Part B – Contact AHHA
6. Accessing personal information
Individuals can access the personal information that we hold about them, and they can ask us to correct the personal information we hold about them. AHHA will take reasonable steps to make appropriate corrections to personal information so that it is accurate, complete and up-to-date unless we consider that there is a sound reason under the Privacy Act or other relevant law to withhold the information, or not make the changes. If AHHAdoes not agree to make requested changes to personal information an individual may make a statement about the requested changes and AHHA will attach this to the record.
If an individual is listed on our network or email lists they are given the opportunity to opt out at any time. An individual can unsubscribe by using the ‘unsubscribe’ options noted in our emails.
7. Complaint Handling Processes
An individual may complain to AHHA about the way we handled their personal information. A complaint should be handled in a timely manner and, where appropriate, resolved quickly and informally.

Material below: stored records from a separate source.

-- pv_equiv track=rewrite | github.com/tagyoureit/unistore_performance_analysis | backend/core/table_profiler.py | _pick_id_column_case_insensitive
-- ===== SOURCE A (Python) =====
-- from typing import Optional, Sequence
--
-- def _pick_id_column_case_insensitive(columns: dict[str, str]) -> Optional[str]:
--     """
--     Pick a likely key column (used for point lookups / updates) - case insensitive.
--
--     For PostgreSQL which stores unquoted identifiers in lowercase.
--     """
--
--     def _is_numeric_type(typ: str) -> bool:
--         t = str(typ or "").upper()
--         return any(x in t for x in ("NUMBER", "INT", "BIGINT", "DECIMAL", "SERIAL"))
--
--     upper_to_orig = {k.upper(): k for k in columns}
--
--     if "ID" in upper_to_orig:
--         return upper_to_orig["ID"]
--
--     id_like: list[str] = []
--     key_like: list[str] = []
--     contains_id: list[str] = []
--     contains_key: list[str] = []
--
--     for name, typ in columns.items():
--         if not _is_numeric_type(typ):
--             continue
--         n = str(name or "").upper()
--         if n == "ID":
--             continue
--         if n.endswith("_ID") or n.endswith("ID"):
--             id_like.append(name)
--             continue
--         if n.endswith("_KEY") or n.endswith("KEY"):
--             key_like.append(name)
--             continue
--         if "ID" in n:
--             contains_id.append(name)
--             continue
--         if "KEY" in n:
--             contains_key.append(name)
--             continue
--
--     for bucket in (id_like, key_like, contains_id, contains_key):
--         if bucket:
--             return bucket[0]
--
--     return None
-- ===== SOURCE B (Python) =====
-- from typing import Optional
--
--
-- def _pick_id_column_case_insensitive(columns: dict[str, str]) -> Optional[str]:
--     """Pick a likely key column, case-insensitively: single ranked pass, no bucket lists."""
--     exact = None
--     for k in columns:
--         if k.upper() == "ID":
--             exact = k  # last-wins, like the upper->original map
--     if exact is not None:
--         return exact
--
--     best_rank = 5
--     best: Optional[str] = None
--     for name, typ in columns.items():
--         if not any(x in typ.upper() for x in ("NUMBER", "INT", "BIGINT", "DECIMAL", "SERIAL")):
--             continue
--         n = name.upper()
--         if n.endswith(("_ID", "ID")):
--             r = 1
--         elif n.endswith(("_KEY", "KEY")):
--             r = 2
--         elif "ID" in n:
--             r = 3
--         elif "KEY" in n:
--             r = 4
--         else:
--             continue
--         if r < best_rank:
--             best_rank, best = r, name
--     return best
-- ===== Notes on version B (the rewrite author's own statement) =====
-- stated objective: simpler
-- what changed: B drops the upper->original dict (a direct last-wins scan for an exact 'ID' key) and replaces A's four bucket lists plus final bucket scan by a single pass keeping one running (best_rank, best_name) pair, returning best_name directly.
import Mathlib
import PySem

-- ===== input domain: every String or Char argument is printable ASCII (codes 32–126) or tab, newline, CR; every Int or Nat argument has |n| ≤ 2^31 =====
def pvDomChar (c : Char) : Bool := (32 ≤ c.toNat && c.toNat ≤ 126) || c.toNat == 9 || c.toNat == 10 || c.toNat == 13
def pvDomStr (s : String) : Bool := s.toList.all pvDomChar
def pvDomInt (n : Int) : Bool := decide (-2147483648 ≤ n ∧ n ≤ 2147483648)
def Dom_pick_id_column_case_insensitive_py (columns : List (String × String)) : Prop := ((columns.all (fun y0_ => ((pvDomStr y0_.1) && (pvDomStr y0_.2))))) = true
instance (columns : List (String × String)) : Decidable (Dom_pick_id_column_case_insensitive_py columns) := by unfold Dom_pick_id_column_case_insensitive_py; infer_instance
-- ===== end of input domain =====

-- B replaces A's four bucket lists and final bucket scan by one running (rank, best) pair,
-- and the upper->original dict by a direct last-wins scan: same values, simpler decomposition.

-- ===== PORT A =====
-- _is_numeric_type(typ): 'str(typ or "")' is the identity on str, ported as upper typ
def pvNumericA (typ : String) : Bool :=
  ["NUMBER", "INT", "BIGINT", "DECIMAL", "SERIAL"].any
    (fun x => PySem.Str.isIn x (PySem.Str.upper typ))

-- the body of A's classification loop: state = (id_like, key_like, contains_id, contains_key)
def pvStepA (s : List String × List String × List String × List String) (p : String × String) :
    List String × List String × List String × List String :=
  if !(pvNumericA p.2) then s
  else
    -- 'str(name or "")' is the identity on str
    let n := PySem.Str.upper p.1
    if n == "ID" then s
    else if PySem.Str.endswith n "_ID" || PySem.Str.endswith n "ID" then
      (s.1 ++ [p.1], s.2.1, s.2.2.1, s.2.2.2)
    else if PySem.Str.endswith n "_KEY" || PySem.Str.endswith n "KEY" then
      (s.1, s.2.1 ++ [p.1], s.2.2.1, s.2.2.2)
    else if PySem.Str.isIn "ID" n then
      (s.1, s.2.1, s.2.2.1 ++ [p.1], s.2.2.2)
    else if PySem.Str.isIn "KEY" n then
      (s.1, s.2.1, s.2.2.1, s.2.2.2 ++ [p.1])
    else s

def pick_id_column_case_insensitive_py (columns : List (String × String)) : Option String :=
  let upper_to_orig :=
    columns.foldl (fun d p => d.insert (PySem.Str.upper p.1) p.1)
      (PySem.Dict.empty : PySem.Dict String String)
  match upper_to_orig.get? "ID" with
  | some k => some k
  | none =>
    let s := columns.foldl pvStepA ([], [], [], [])
    -- for bucket in (id_like, key_like, contains_id, contains_key): if bucket: return bucket[0]
    match s.1 with
    | x :: _ => some x
    | [] =>
      match s.2.1 with
      | x :: _ => some x
      | [] =>
        match s.2.2.1 with
        | x :: _ => some x
        | [] =>
          match s.2.2.2 with
          | x :: _ => some x
          | [] => none

-- ===== PORT B =====
-- the body of B's ranked loop: state = (best_rank, best)
def pvStepB (t : Int × Option String) (p : String × String) : Int × Option String :=
  if !(["NUMBER", "INT", "BIGINT", "DECIMAL", "SERIAL"].any
        (fun x => PySem.Str.isIn x (PySem.Str.upper p.2))) then t
  else
    let n := PySem.Str.upper p.1
    let r? : Option Int :=
      if PySem.Str.endswith n "_ID" || PySem.Str.endswith n "ID" then some 1
      else if PySem.Str.endswith n "_KEY" || PySem.Str.endswith n "KEY" then some 2
      else if PySem.Str.isIn "ID" n then some 3
      else if PySem.Str.isIn "KEY" n then some 4
      else none
    match r? with
    | none => t
    | some r => if r < t.1 then (r, some p.1) else t

def pick_id_column_case_insensitive_py_alt (columns : List (String × String)) : Option String :=
  let exact := columns.foldl
    (fun acc p => if PySem.Str.upper p.1 == "ID" then some p.1 else acc) none
  match exact with
  | some k => some k
  | none => (columns.foldl pvStepB (5, none)).2

-- ===== PRECONDITION & SPEC =====
def Spec_pick_id_column_case_insensitive_py (columns : List (String × String)) (out : Option String) : Prop := out = pick_id_column_case_insensitive_py_alt columns
instance (columns : List (String × String)) (out : Option String) : Decidable (Spec_pick_id_column_case_insensitive_py columns out) := by unfold Spec_pick_id_column_case_insensitive_py; infer_instance

-- ===== CLAIM (what is proved, stated in full; the proofs are below) =====
def Claim_equal_pick_id_column_case_insensitive_py : Prop := ∀ (columns : List (String × String)), Dom_pick_id_column_case_insensitive_py columns → Spec_pick_id_column_case_insensitive_py columns (pick_id_column_case_insensitive_py columns)

-- ===== LEMMAS AND PROOFS =====

-- the value A's final bucket scan extracts from a bucket state
def pvSel (s : List String × List String × List String × List String) : Option String :=
  s.1.head?.or (s.2.1.head?.or (s.2.2.1.head?.or s.2.2.2.head?))

-- the rank B's state would carry for that bucket state
def pvRank (s : List String × List String × List String × List String) : Int :=
  if s.1 = [] then
    if s.2.1 = [] then
      if s.2.2.1 = [] then
        if s.2.2.2 = [] then 5 else 4
      else 3
    else 2
  else 1

-- A's dict lookup of "ID" is the last-wins scan B performs
theorem pv_dict_last (cols : List (String × String)) (d : PySem.Dict String String) :
    (cols.foldl (fun d p => d.insert (PySem.Str.upper p.1) p.1) d).get? "ID"
      = cols.foldl (fun acc p => if PySem.Str.upper p.1 == "ID" then some p.1 else acc)
          (d.get? "ID") := by
  induction cols generalizing d with
  | nil => rfl
  | cons p t ih =>
    simp only [List.foldl_cons, ih]
    congr 1
    rw [PySem.Dict.get?_insert]
    by_cases h : PySem.Str.upper p.1 = "ID"
    · simp [h]
    · simp [h, Ne.symm h]

theorem pv_scan_some (cols : List (String × String)) (x : String) :
    cols.foldl (fun acc p => if PySem.Str.upper p.1 == "ID" then some p.1 else acc)
      (some x) ≠ none := by
  induction cols generalizing x with
  | nil => simp
  | cons p t ih =>
    simp only [List.foldl_cons]
    split <;> exact ih _

theorem pv_scan_none (cols : List (String × String))
    (h : cols.foldl (fun acc p => if PySem.Str.upper p.1 == "ID" then some p.1 else acc)
          none = none) :
    ∀ p ∈ cols, PySem.Str.upper p.1 ≠ "ID" := by
  induction cols with
  | nil => simp
  | cons q t ih =>
    simp only [List.foldl_cons] at h
    by_cases hq : PySem.Str.upper q.1 = "ID"
    · exact absurd h (by simpa [hq] using pv_scan_some t q.1)
    · intro p hp
      rcases List.mem_cons.mp hp with hp | hp
      · simpa [hp] using hq
      · exact ih (by simpa [hq] using h) p hp

-- one step: B's state stays (rank, selection) of A's bucket state
theorem pv_step (s : List String × List String × List String × List String)
    (p : String × String) (hp : PySem.Str.upper p.1 ≠ "ID") :
    pvStepB (pvRank s, pvSel s) p = (pvRank (pvStepA s p), pvSel (pvStepA s p)) := by
  obtain ⟨a, b, c, d⟩ := s
  have hpb : (PySem.Str.upper p.1 == "ID") = false := by simpa using hp
  simp only [pvStepA, pvStepB, pvNumericA, hpb, Bool.false_eq_true, if_false]
  split_ifs <;>
    cases a <;> cases b <;> cases c <;> cases d <;>
    simp [pvRank, pvSel]

-- the whole loop, by induction
theorem pv_fold (cols : List (String × String))
    (h : ∀ p ∈ cols, PySem.Str.upper p.1 ≠ "ID")
    (s : List String × List String × List String × List String) :
    cols.foldl pvStepB (pvRank s, pvSel s)
      = (pvRank (cols.foldl pvStepA s), pvSel (cols.foldl pvStepA s)) := by
  induction cols generalizing s with
  | nil => rfl
  | cons p t ih =>
    simp only [List.foldl_cons]
    rw [pv_step s p (h p (List.mem_cons_self))]
    exact ih (fun q hq => h q (List.mem_cons_of_mem _ hq)) _

-- A's final bucket scan computes pvSel
theorem pv_sel_match (s : List String × List String × List String × List String) :
    (match s.1 with
      | x :: _ => some x
      | [] =>
        match s.2.1 with
        | x :: _ => some x
        | [] =>
          match s.2.2.1 with
          | x :: _ => some x
          | [] =>
            match s.2.2.2 with
            | x :: _ => some x
            | [] => none) = pvSel s := by
  obtain ⟨a, b, c, d⟩ := s
  cases a <;> cases b <;> cases c <;> cases d <;> simp [pvSel]

-- ===== VERDICT (by name: the statement is the Claim_ definition above) =====
theorem pick_id_column_case_insensitive_py_spec : Claim_equal_pick_id_column_case_insensitive_py := by
  intro cols _
  unfold Spec_pick_id_column_case_insensitive_py
  show pick_id_column_case_insensitive_py cols = pick_id_column_case_insensitive_py_alt cols
  simp only [pick_id_column_case_insensitive_py, pick_id_column_case_insensitive_py_alt]
  rw [pv_dict_last cols PySem.Dict.empty, PySem.Dict.get?_empty]
  cases hscan : cols.foldl
      (fun acc p => if PySem.Str.upper p.1 == "ID" then some p.1 else acc) none with
  | some k => rfl
  | none =>
    have hno := pv_scan_none cols hscan
    have h5 : ((5 : Int), (none : Option String))
        = (pvRank ([], [], [], []), pvSel ([], [], [], [])) := rfl
    rw [pv_sel_match, h5, pv_fold cols hno ([], [], [], [])]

Complaints about AHHAactions should be made in writing. On receipt, the complaint is referred to the Director of Policy and Networks.
A complaint received should always be examined to see whether AHHA acted appropriately. If not, it may be appropriate to provide an explanation or apology. If further action is deemed to be required, the matter may be referred to the Chief Executive for consideration. All responses to complaints will be made in writing.
Under the Privacy Act an individual can make a complaint to the Office of the Australian Information Commissioner about the handling of their personal information by private sector organisations covered by the Privacy Act.